Ferentz’s tone reflected that.

“It’s a really tough play to officiate. I think there’s a lot of interpretation in there,” Ferentz said. “It’s all about player safety, which I think everybody supports, and coaches and players alike, but there are tough things about the play.”

One thing to remember, there’s much more to it than helmet-to-helmet. If a defender hits an offensive player anywhere with the crown of his helmet, there’s a good chance it will be targeting.

Forcible contact to the head or neck area of a defenseless opponent with the helmet, forearm, hand, fist, elbow or shoulder is going to draw a flag. Without hearing an explanation from the league, this probably is where Jones got in trouble.

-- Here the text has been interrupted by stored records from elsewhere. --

theorem pv_outer_map {α : Type} (h : Nat) (dflt init : α) (skip : Nat → Bool) (g : Nat → α → α) :
    ∀ n, n ≤ h →
    ((List.range n).foldl (fun out r =>
        if skip r then out else out.set r (g r (out.getD r dflt))) (List.replicate h init))
    = ((List.range n).map (fun r => if skip r then init else g r init)) ++ List.replicate (h - n) init := by
  intro n
  induction n with
  | zero => intro _; simp
  | succ n ih =>
    intro hn
    rw [List.range_succ, List.foldl_append, List.foldl_cons, List.foldl_nil, ih (by omega)]
    rw [List.map_append, List.map_cons, List.map_nil]
    obtain ⟨k, hk⟩ : ∃ k, h - n = k + 1 := ⟨h - n - 1, by omega⟩
    have hlenm : ((List.range n).map (fun r => if skip r then init else g r init)).length = n := by simp
    have hrep : List.replicate (h - n) init = init :: List.replicate k init := by rw [hk]; rfl
    by_cases hs : skip n
    · rw [if_pos hs, if_pos hs]
      rw [hrep, List.append_assoc, show h - (n+1) = k from by omega]
      rfl
    · rw [if_neg hs, if_neg hs]
      have hget : (((List.range n).map (fun r => if skip r then init else g r init)) ++ List.replicate (h - n) init).getD n dflt = init := by
        rw [List.getD_eq_getElem?_getD, List.getElem?_append_right (by omega), hlenm]
        simp [hk, List.getElem?_replicate]
      rw [hget]
      rw [List.set_append_right _ _ (by omega), hlenm]
      rw [hrep]
      simp only [Nat.sub_self, List.set_cons_zero]
      rw [List.append_assoc]
      rw [show k = h - (n+1) from by omega]
      simp

theorem pv_nonbg_flat (grid : List (List Int)) (bg : Int) (h w : Nat) :
    (List.range h).foldl (fun acc r =>
      (List.range w).foldl (fun acc c =>
        if (grid.getD r []).getD c 0 ≠ bg then acc ++ [(r, c)] else acc) acc) ([] : List (Nat × Nat))
    = (List.range h).flatMap (fun r =>
        ((List.range w).filter (fun c => decide ((grid.getD r []).getD c 0 ≠ bg))).map (fun c => (r, c))) := by
  have hstep : (fun (acc : List (Nat × Nat)) (r : Nat) =>
      (List.range w).foldl (fun acc c =>
        if (grid.getD r []).getD c 0 ≠ bg then acc ++ [(r, c)] else acc) acc)
      = fun acc r => acc ++ ((List.range w).filter (fun c => decide ((grid.getD r []).getD c 0 ≠ bg))).map (fun c => (r, c)) := by
    funext acc r
    have := PySem.List.foldl_append_if (fun c => decide ((grid.getD r []).getD c 0 ≠ bg))
      (fun c => ((r, c) : Nat × Nat)) (List.range w) acc
    simpa using this
  rw [hstep, PySem.List.foldl_append_eq_flatMap]
  simp

theorem pv_any_take (row : List Int) (p : Int → Bool) (w : Nat) (hw : w ≤ row.length) :
    ((row.take w).any p = true) ↔ ∃ c, c < w ∧ p (row.getD c 0) = true := by
  simp only [List.any_eq_true, List.mem_take_iff_getElem]
  constructor
  · rintro ⟨x, ⟨j, hj, rfl⟩, hp⟩
    exact ⟨j, by omega, by rw [List.getD_eq_getElem row 0 (by omega)]; exact hp⟩
  · rintro ⟨c, hc, hp⟩
    exact ⟨row[c]'(by omega), ⟨c, by omega, rfl⟩, by rw [← List.getD_eq_getElem row 0 (by omega)]; exact hp⟩

theorem pv_index_spec (flags : List Bool) (k : Nat)
    (hk : PySem.List.index? flags true = some k) :
    k < flags.length ∧ flags.getD k false = true ∧ ∀ j, j < k → flags.getD j false = false := by
  rw [PySem.List.index?_eq_some_iff] at hk
  obtain ⟨pre, suf, hfl, hlen, hnot⟩ := hk
  subst hfl hlen
  have hklen : pre.length < (pre ++ true :: suf).length := by
    simp only [List.length_append, List.length_cons]; omega
  refine ⟨hklen, ?_, ?_⟩
  · rw [List.getD_eq_getElem _ _ hklen, List.getElem_append_right (le_refl pre.length)]
    simp
  · intro j hj
    rw [List.getD_eq_getElem _ _ (by simp only [List.length_append, List.length_cons]; omega),
      List.getElem_append_left hj]
    rcases Bool.eq_false_or_eq_true pre[j] with h | h
    · exact absurd (h ▸ List.getElem_mem _) hnot
    · exact h

theorem pv_min_eq (flags : List Bool) (fsts : List Nat)
    (hmem : ∀ r, r ∈ fsts ↔ ∃ h : r < flags.length, flags[r] = true)
    (hne : fsts ≠ []) :
    (PySem.List.min? fsts (fun x => x)).getD 0 = (PySem.List.index? flags true).getD 0 := by
  obtain ⟨m, hm⟩ : ∃ m, PySem.List.min? fsts (fun x => x) = some m := by
    cases hmin : PySem.List.min? fsts (fun x => x) with
    | none => exact absurd ((PySem.List.min?_eq_none_iff _ _).mp hmin) hne
    | some m => exact ⟨m, rfl⟩
  have hmmin := PySem.List.min?_isMin hm
  obtain ⟨hmh, hmf⟩ := (hmem m).mp (PySem.List.min?_mem hm)
  obtain ⟨k, hk⟩ : ∃ k, PySem.List.index? flags true = some k := by
    cases hidx : PySem.List.index? flags true with
    | none =>
      exact absurd ((PySem.List.index?_eq_none_iff _ _).mp hidx)
        (by intro hno; exact hno (hmf ▸ List.getElem_mem _))
    | some k => exact ⟨k, rfl⟩
  obtain ⟨hkh, hkf, hkmin⟩ := pv_index_spec flags k hk
  rw [hm, hk]
  simp only [Option.getD_some]
  rw [List.getD_eq_getElem _ _ hkh] at hkf
  have h1 : m ≤ k := hmmin k ((hmem k).mpr ⟨hkh, hkf⟩)
  have h2 : ¬ (m < k) := fun hlt => by
    have hz := hkmin m hlt
    rw [List.getD_eq_getElem _ _ hmh] at hz
    rw [hz] at hmf
    exact Bool.false_ne_true hmf
  omega

theorem pv_max_eq (flags : List Bool) (fsts : List Nat)
    (hmem : ∀ r, r ∈ fsts ↔ ∃ h : r < flags.length, flags[r] = true)
    (hne : fsts ≠ []) :
    (PySem.List.max? fsts (fun x => x)).getD 0
      = flags.length - 1 - (PySem.List.index? flags.reverse true).getD 0 := by
  obtain ⟨m, hm⟩ : ∃ m, PySem.List.max? fsts (fun x => x) = some m := by
    cases hmax : PySem.List.max? fsts (fun x => x) with
    | none => exact absurd ((PySem.List.max?_eq_none_iff _ _).mp hmax) hne
    | some m => exact ⟨m, rfl⟩
  have hmmax := PySem.List.max?_isMax hm
  obtain ⟨hmh, hmf⟩ := (hmem m).mp (PySem.List.max?_mem hm)
  obtain ⟨k, hk⟩ : ∃ k, PySem.List.index? flags.reverse true = some k := by
    cases hidx : PySem.List.index? flags.reverse true with
    | none =>
      exact absurd ((PySem.List.index?_eq_none_iff _ _).mp hidx)
        (by intro hno; exact hno (List.mem_reverse.mpr (hmf ▸ List.getElem_mem _)))
    | some k => exact ⟨k, rfl⟩
  obtain ⟨hkh', hkf, hkmin⟩ := pv_index_spec flags.reverse k hk
  have hkh : k < flags.length := by simpa using hkh'
  rw [hm, hk]
  simp only [Option.getD_some]
  have hflk : flags[flags.length - 1 - k]'(by omega) = true := by
    rw [List.getD_eq_getElem _ _ hkh'] at hkf
    rw [← hkf, List.getElem_reverse]
  have h1 : flags.length - 1 - k ≤ m := hmmax _ ((hmem _).mpr ⟨by omega, hflk⟩)
  have h2 : ¬ (flags.length - 1 - k < m) := by
    intro hlt
    have hidx2 : flags.length - 1 - m < k := by omega
    have hz := hkmin _ hidx2
    rw [List.getD_eq_getElem _ _ (by simp only [List.length_reverse]; omega),
      List.getElem_reverse] at hz
    simp only [show flags.length - 1 - (flags.length - 1 - m) = m from by omega] at hz
    rw [hz] at hmf
    exact Bool.false_ne_true hmf
  omega

theorem pv_nonempty_iff (flags : List Bool) (fsts : List Nat)
    (hmem : ∀ r, r ∈ fsts ↔ ∃ h : r < flags.length, flags[r] = true) :
    (flags.any (fun b => b) = true) ↔ fsts ≠ [] := by
  rw [List.any_eq_true]
  constructor
  · rintro ⟨b, hb, hbt⟩
    obtain ⟨j, hj, rfl⟩ := List.mem_iff_getElem.mp hb
    intro hnil
    have := (hmem j).mpr ⟨hj, hbt⟩
    rw [hnil] at this
    exact absurd this (List.not_mem_nil)
  · intro hne
    obtain ⟨r, hr⟩ := List.exists_mem_of_ne_nil _ hne
    obtain ⟨hrh, hrf⟩ := (hmem r).mp hr
    exact ⟨flags[r], List.getElem_mem _, hrf⟩
-- pv_equiv track=rewrite | github.com/EliezxRTS/DyAA-1561_2025-I | Tarea10/RyP_Manhattan.py | buscar_entrada
-- ===== SOURCE A (Python) =====
-- def buscar_entrada(laberinto, entrada, salida):
--     entrada_x_y = None
--     salida_x_y = None
--     for x in range(len(laberinto)):
--         for y in range(len(laberinto[x])):
--             if laberinto[x][y] == entrada:
--                 entrada_x_y = [x, y]
--             if laberinto[x][y] == salida:
--                 salida_x_y = [x, y]
--     return entrada_x_y, salida_x_y
-- ===== SOURCE B (Python) =====
-- def buscar_entrada(laberinto, entrada, salida):
--     # Two staged per-value searches: a shared helper finds the last occurrence
--     # of one value using membership tests and reversed-row .index, instead of
--     # one nested scan carrying two accumulators.
--     return _ultima_posicion(laberinto, entrada), _ultima_posicion(laberinto, salida)
--
-- def _ultima_posicion(laberinto, valor):
--     for x in range(len(laberinto) - 1, -1, -1):
--         fila = laberinto[x]
--         if valor in fila:
--             return [x, len(fila) - 1 - fila[::-1].index(valor)]
--     return None
-- ===== Notes on version B (the rewrite author's own statement) =====
-- stated objective: alternative
-- what changed: B replaces A's single nested scan with two accumulators by two staged per-value searches through a shared helper that, scanning rows from the last, uses a membership test and reversed-row .index to return the last occurrence directly.
import Mathlib
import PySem

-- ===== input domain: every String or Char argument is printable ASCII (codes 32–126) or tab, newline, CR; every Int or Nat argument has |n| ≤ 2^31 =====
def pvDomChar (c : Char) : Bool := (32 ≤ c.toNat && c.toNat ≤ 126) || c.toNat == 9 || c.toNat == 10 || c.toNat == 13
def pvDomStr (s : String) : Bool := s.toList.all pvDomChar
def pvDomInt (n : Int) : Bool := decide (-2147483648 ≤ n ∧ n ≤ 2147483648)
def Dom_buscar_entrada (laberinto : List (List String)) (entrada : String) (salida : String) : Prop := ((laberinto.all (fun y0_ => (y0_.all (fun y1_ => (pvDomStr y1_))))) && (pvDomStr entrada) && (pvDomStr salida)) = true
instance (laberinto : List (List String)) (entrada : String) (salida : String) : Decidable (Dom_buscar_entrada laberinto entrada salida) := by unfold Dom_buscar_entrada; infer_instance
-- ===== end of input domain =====

-- B: two staged per-value searches (membership test + reversed-row index) instead of
-- A's nested scan with two accumulators; same return value.

-- ===== PORT A =====
-- A: full forward scan, later matches overwrite earlier ones.
def buscar_entrada (laberinto : List (List String)) (entrada : String) (salida : String) : Option (List Int) × Option (List Int) :=
  laberinto.zipIdx.foldl
    (fun st rx =>
      rx.1.zipIdx.foldl
        (fun st vy =>
          let st := if vy.1 == entrada then (some [(rx.2 : Int), (vy.2 : Int)], st.2) else st
          if vy.1 == salida then (st.1, some [(rx.2 : Int), (vy.2 : Int)]) else st)
        st)
    (none, none)

-- ===== PORT B =====
-- helper _ultima_posicion: rows from the last; a membership test, then the
-- reversed row's .index gives the last column (guarded, so .index cannot raise;
-- the .getD 0 is never reached).
def pvUltima (valor : String) : List (List String × Nat) → Option (List Int)
  | [] => none
  | (fila, x) :: rest =>
    if fila.contains valor then
      some [(x : Int), (fila.length : Int) - 1 - (((PySem.List.index? fila.reverse valor).getD 0 : Nat) : Int)]
    else pvUltima valor rest

def buscar_entrada_alt (laberinto : List (List String)) (entrada : String) (salida : String) : Option (List Int) × Option (List Int) :=
  (pvUltima entrada laberinto.zipIdx.reverse, pvUltima salida laberinto.zipIdx.reverse)

-- ===== PRECONDITION & SPEC =====
def Spec_buscar_entrada (laberinto : List (List String)) (entrada : String) (salida : String) (out : Option (List Int) × Option (List Int)) : Prop := out = buscar_entrada_alt laberinto entrada salida
instance (laberinto : List (List String)) (entrada : String) (salida : String) (out : Option (List Int) × Option (List Int)) : Decidable (Spec_buscar_entrada laberinto entrada salida out) := by unfold Spec_buscar_entrada; infer_instance

-- ===== CLAIM (what is proved, stated in full; the proofs are below) =====
def Claim_equal_buscar_entrada : Prop := ∀ (laberinto : List (List String)) (entrada : String) (salida : String), Dom_buscar_entrada laberinto entrada salida → Spec_buscar_entrada laberinto entrada salida (buscar_entrada laberinto entrada salida)

-- ===== LEMMAS AND PROOFS =====

-- first match of value e in an (already ordered) list of (value, column) pairs of row x
def rowHit (e : String) (x : Nat) (l : List (String × Nat)) : Option (List Int) :=
  (l.find? (fun p => p.1 == e)).map (fun p => [(x : Int), (p.2 : Int)])

-- first row (in the given order) producing a hit
def gridHit (e : String) (rows : List (List String × Nat)) : Option (List Int) :=
  rows.findSome? (fun rx => rowHit e rx.2 rx.1.zipIdx.reverse)

-- closed form for A's inner foldl
theorem innerA_eq (e s : String) (x : Nat) (l : List (String × Nat))
    (st : Option (List Int) × Option (List Int)) :
    l.foldl
      (fun st vy =>
        let st := if vy.1 == e then (some [(x : Int), (vy.2 : Int)], st.2) else st
        if vy.1 == s then (st.1, some [(x : Int), (vy.2 : Int)]) else st)
      st
    = ((rowHit e x l.reverse).or st.1, (rowHit s x l.reverse).or st.2) := by
  induction l generalizing st with
  | nil => simp [rowHit]
  | cons h t ih =>
    simp only [List.foldl_cons, ih]
    have hrev : (h :: t).reverse = t.reverse ++ [h] := by simp
    rw [hrev]
    simp only [rowHit, List.find?_append, Option.map_or]
    by_cases he : h.1 == e <;> by_cases hs : h.1 == s <;>
      simp [he, hs, Option.or_none, List.find?]

-- closed form for A's outer foldl
theorem outerA_eq (e s : String) (rows : List (List String × Nat))
    (st : Option (List Int) × Option (List Int)) :
    rows.foldl
      (fun st rx =>
        rx.1.zipIdx.foldl
          (fun st vy =>
            let st := if vy.1 == e then (some [(rx.2 : Int), (vy.2 : Int)], st.2) else st
            if vy.1 == s then (st.1, some [(rx.2 : Int), (vy.2 : Int)]) else st)
          st)
      st
    = ((gridHit e rows.reverse).or st.1, (gridHit s rows.reverse).or st.2) := by
  induction rows generalizing st with
  | nil => simp [gridHit]
  | cons h t ih =>
    rw [List.foldl_cons, innerA_eq, ih]
    have hrev : (h :: t).reverse = t.reverse ++ [h] := by simp
    rw [hrev]
    simp only [gridHit, List.findSome?_append]
    cases hce : rowHit e h.2 h.1.zipIdx.reverse <;> cases hcs : rowHit s h.2 h.1.zipIdx.reverse <;>
      simp [hce, hcs, Option.or_none, List.findSome?]

-- the reverse row hit computes exactly B's membership-plus-reverse-index expression
theorem rowHit_eq (e : String) (x : Nat) (fila : List String) :
    rowHit e x fila.zipIdx.reverse
      = if fila.contains e then
          some [(x : Int), (fila.length : Int) - 1 - (((PySem.List.index? fila.reverse e).getD 0 : Nat) : Int)]
        else none := by
  induction fila using List.reverseRecOn with
  | nil => simp [rowHit]
  | append_singleton l a ih =>
    rw [List.zipIdx_append]
    simp only [List.reverse_append, List.reverse_cons]
    by_cases ha : a = e
    · subst ha
      simp [rowHit, PySem.List.index?, List.idxOf?_cons]
    · have hne : (a == e) = false := by simp [ha]
      simp only [List.zipIdx_cons, List.zipIdx_nil, List.reverse_nil, List.nil_append,
        List.reverse_singleton, List.singleton_append]
      rw [rowHit]
      simp only [List.find?_cons, hne]
      rw [← rowHit, ih, PySem.List.index?_cons_of_ne l.reverse ha]
      cases hix : PySem.List.index? l.reverse e with
      | none =>
        have hnm : e ∉ l := by
          have := (PySem.List.index?_eq_none_iff (xs := l.reverse) (v := e)).mp hix
          simpa using this
        simp [hnm, Ne.symm ha]
      | some k =>
        have hm : e ∈ l := by
          have := (PySem.List.index?_isSome_iff (xs := l.reverse) (v := e)).mp (by rw [hix]; rfl)
          simpa using this
        simp only [List.contains_append]
        simp [hm]
        ring

-- B's helper is the first row hit in the given order
theorem pvUltima_eq (e : String) (rows : List (List String × Nat)) :
    pvUltima e rows = gridHit e rows := by
  induction rows with
  | nil => simp [pvUltima, gridHit]
  | cons h t ih =>
    obtain ⟨fila, x⟩ := h
    rw [pvUltima]
    simp only [gridHit, List.findSome?_cons]
    rw [rowHit_eq]
    by_cases hc : e ∈ fila <;> simp [hc, ih, gridHit]

-- ===== VERDICT (by name: the statement is the Claim_ definition above) =====
theorem buscar_entrada_spec : Claim_equal_buscar_entrada := by
  intro lab e s _
  show buscar_entrada lab e s = buscar_entrada_alt lab e s
  rw [buscar_entrada, buscar_entrada_alt, outerA_eq, pvUltima_eq, pvUltima_eq]
  simp
-- pv_equiv track=rewrite | github.com/pypi-data/pypi-code-48 | pyramid-debugtoolbar/pyramid_debugtoolbar-4.6.tar.gz/src/pyramid_debugtoolbar/utils.py | common_segment_count
-- ===== SOURCE A (Python) =====
-- def common_segment_count(path, value):
--     """Return the number of path segments common to both"""
--     i = 0
--     if len(path) <= len(value):
--         for x1, x2 in zip(path, value):
--             if x1 == x2:
--                 i += 1
--             else:
--                 return 0
--     return i
-- ===== SOURCE B (Python) =====
-- def common_segment_count(path, value):
--     """Return the number of path segments common to both"""
--     n = len(path)
--     return n if value[:n] == path else 0
-- ===== Notes on version B (the rewrite author's own statement) =====
-- stated objective: simpler
-- what changed: Replaces the accumulating element-by-element zip loop with a single prefix test (value[:len(path)] == path) returning len(path) or 0 directly.
import Mathlib
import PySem

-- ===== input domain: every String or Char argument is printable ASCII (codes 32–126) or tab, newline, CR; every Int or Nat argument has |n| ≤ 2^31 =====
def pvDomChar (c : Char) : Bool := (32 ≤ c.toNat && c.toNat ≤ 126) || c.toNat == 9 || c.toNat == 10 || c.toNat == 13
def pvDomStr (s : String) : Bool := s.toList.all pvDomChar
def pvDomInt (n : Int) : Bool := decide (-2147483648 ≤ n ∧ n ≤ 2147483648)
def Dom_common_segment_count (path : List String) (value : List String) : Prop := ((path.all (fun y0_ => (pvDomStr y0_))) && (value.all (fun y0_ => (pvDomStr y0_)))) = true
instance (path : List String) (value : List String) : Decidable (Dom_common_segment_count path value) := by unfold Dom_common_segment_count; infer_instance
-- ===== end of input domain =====

-- B replaces A's accumulating zip loop with a single prefix test returning len(path) or 0.

-- ===== PORT A =====
-- the 'for x1, x2 in zip(path, value)' loop with early return 0 on mismatch
def csc_loopA : List (String × String) → Int → Int
  | [], i => i
  | (x1, x2) :: rest, i => if x1 = x2 then csc_loopA rest (i + 1) else 0

def common_segment_count (path : List String) (value : List String) : Int :=
  if path.length ≤ value.length then csc_loopA (path.zip value) 0 else 0

-- ===== PORT B =====
def common_segment_count_alt (path : List String) (value : List String) : Int :=
  let n := path.length
  if PySem.List.slice value none (some (n : Int)) = path then (n : Int) else 0

-- ===== PRECONDITION & SPEC =====
def Spec_common_segment_count (path : List String) (value : List String) (out : Int) : Prop := out = common_segment_count_alt path value
instance (path : List String) (value : List String) (out : Int) : Decidable (Spec_common_segment_count path value out) := by unfold Spec_common_segment_count; infer_instance

-- ===== CLAIM (what is proved, stated in full; the proofs are below) =====
def Claim_equal_common_segment_count : Prop := ∀ (path : List String) (value : List String), Dom_common_segment_count path value → Spec_common_segment_count path value (common_segment_count path value)

-- ===== LEMMAS AND PROOFS =====

lemma csc_slice_eq_take (value : List String) (n : Nat) :
    PySem.List.slice value none (some (n : Int)) = value.take n :=
  PySem.List.slice_to_natCast value n

lemma csc_loopA_eq (path value : List String) (hlen : path.length ≤ value.length) :
    ∀ i : Int, csc_loopA (path.zip value) i =
      if value.take path.length = path then i + path.length else 0 := by
  induction path generalizing value with
  | nil => intro i; simp [csc_loopA]
  | cons x ps ih =>
    intro i
    cases value with
    | nil => simp at hlen
    | cons y vs =>
      have hlen' : ps.length ≤ vs.length := by simp at hlen; omega
      simp only [List.zip_cons_cons, csc_loopA, List.length_cons, List.take_succ_cons]
      by_cases hxy : x = y
      · subst hxy
        rw [if_pos rfl, ih vs hlen' (i + 1)]
        by_cases h : vs.take ps.length = ps
        · simp [h]; push_cast; ring
        · simp [h]
      · rw [if_neg hxy]
        rw [if_neg (fun h => by injection h with h1 _; exact hxy h1.symm)]

-- ===== VERDICT (by name: the statement is the Claim_ definition above) =====
theorem common_segment_count_spec : Claim_equal_common_segment_count := by
  intro path value _
  show common_segment_count path value = common_segment_count_alt path value
  unfold common_segment_count common_segment_count_alt
  simp only [csc_slice_eq_take value path.length]
  by_cases hlen : path.length ≤ value.length
  · rw [if_pos hlen, csc_loopA_eq path value hlen]
    by_cases h : value.take path.length = path <;> simp [h]
  · rw [if_neg hlen]
    have hne : value.take path.length ≠ path := by
      intro h
      apply hlen
      have := congrArg List.length h
      simp [List.length_take] at this
      omega
    rw [if_neg hne]
theorem pvIsChanged_flat (L P : List String) :
    pvA_isChanged ((L.map pvA_halve).flatten) (P ++ L) P.length
      = decide ((L.map pvA_halve).flatten ≠ L) := by
  induction L generalizing P with
  | nil => simp [pvA_isChanged]
  | cons f L' ih =>
    rcases pvHalve_cases f with hf | ⟨h1, h2, hf, he⟩
    · simp only [List.map_cons, List.flatten_cons, hf, List.singleton_append]
      have hget : (P ++ f :: L')[P.length]? = some f := by
        rw [List.getElem?_append_right (le_refl _)]; simp
      simp only [pvA_isChanged, hget]
      rw [if_neg (by simp)]
      have := ih (P ++ [f])
      simp only [List.append_assoc, List.singleton_append, List.length_append,
        List.length_cons, List.length_nil] at this
      rw [this]
      simp
    · simp only [List.map_cons, List.flatten_cons, hf]
      have hget : (P ++ f :: L')[P.length]? = some f := by
        rw [List.getElem?_append_right (le_refl _)]; simp
      have hne : h1 ≠ f := by
        intro hEq
        subst hEq
        have := congrArg List.length he
        simp at this
      simp only [List.cons_append, pvA_isChanged, hget]
      rw [if_pos hne]
      have hlist : h1 :: h2 :: ((L'.map pvA_halve).flatten) ≠ f :: L' := by
        intro hEq
        exact hne (by injection hEq)
      simp [hlist]

theorem pvLoop_sumLv (w : String) (n : Nat) :
    ∀ (L : List String) (acc : Int), pvLen L ≤ n →
      pvA_loop L w acc = acc + pvSumLv L (pvSdL L) w := by
  induction n using Nat.strong_induction_on with
  | _ n ih =>
    intro L acc hn
    rw [pvA_loop]
    by_cases hL : L = []
    · subst hL
      rw [if_pos rfl]
      simp [pvSumLv, pvSdL, pvCnt]
    · rw [if_neg hL]
      have hiff := pvIsChanged_flat L []
      simp only [List.nil_append, List.length_nil] at hiff
      cases hA : pvA_halve_str_arr L with
      | none =>
        have hch : pvA_isChanged ((L.map pvA_halve).flatten) L 0 = false := by
          unfold pvA_halve_str_arr at hA
          simp only [] at hA
          split at hA
          · exact absurd hA (by simp)
          · next hniff => simpa using hniff
        have hfix : pvStep L = L := by
          rw [hch] at hiff
          by_contra hne
          simp only [pvStep] at hne
          simp [hne] at hiff
        have hzero : pvSdL L = 0 :=
          pvSdL_zero L (fun f hf => pvB_sd_none f ((pvStep_eq_iff L).mp hfix f hf))
        simp only [hA, hzero]
        show L.foldl _ acc = acc + pvSumLv L 0 w
        rw [pvFoldlCnt]
        rfl
      | some nxt =>
        have hchn : pvA_isChanged ((L.map pvA_halve).flatten) L 0 = true ∧
            nxt = (L.map pvA_halve).flatten := by
          unfold pvA_halve_str_arr at hA
          simp only [] at hA
          split at hA
          · next hT => exact ⟨hT, by injection hA with h'; exact h'.symm⟩
          · exact absurd hA (by simp)
        obtain ⟨hch, hnxt⟩ := hchn
        have hne : pvStep L ≠ L := by
          rw [hch] at hiff
          intro hEq
          simp only [pvStep] at hEq
          simp [hEq] at hiff
        have hpos : 1 ≤ pvSdL L := by
          have hex : ¬ ∀ f ∈ L, pvB_halve f = none := fun hall =>
            hne ((pvStep_eq_iff L).mpr hall)
          push_neg at hex
          obtain ⟨f, hfL, hfne⟩ := hex
          cases hb : pvB_halve f with
          | none => exact absurd hb hfne
          | some ab =>
            obtain ⟨a, b⟩ := ab
            have := pvB_sd_some f a b hb
            have hle := pvSd_mem_le L f hfL
            omega
        have hlt : pvLen nxt < pvLen L := pvHalveArr_some_lt L nxt hA
        simp only [hA]
        rw [pvFoldlCnt]
        rw [ih (pvLen nxt) (by omega) nxt (acc + pvCnt L w) (le_refl _)]
        have hsd : pvSdL L = (pvSdL L - 1) + 1 := by omega
        have hsn : pvSdL nxt = pvSdL L - 1 := by
          rw [hnxt]
          exact pvSdL_step L
        rw [hsd]
        show acc + pvCnt L w + pvSumLv nxt (pvSdL nxt) w
          = acc + (pvCnt L w + pvSumLv (pvStep L) (pvSdL L - 1) w)
        rw [hsn, hnxt]
        show acc + pvCnt L w + pvSumLv (pvStep L) (pvSdL L - 1) w
          = acc + (pvCnt L w + pvSumLv (pvStep L) (pvSdL L - 1) w)
        ring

He did hit with his shoulder pads, at least it looked like it.

“It kind of looked like it was more like a shoulder pad, and I thought Amani was trying to get out of the way, but maybe as much as anything it was a really loud hit,” Ferentz said. “If you were at the stadium, it sounded like a shotgun going off, pads hitting pads really.”

Yes, it sure does sound like Ferentz sent a tape to the league and asked for an explanation.

“It’s a tough call,” he said. “It’s a bang-bang thing. Appreciate the fact that at least now it’s reviewed, so at least there are more eyes getting on it and more conversation, but nobody is going to be 100 percent in agreement all the time.”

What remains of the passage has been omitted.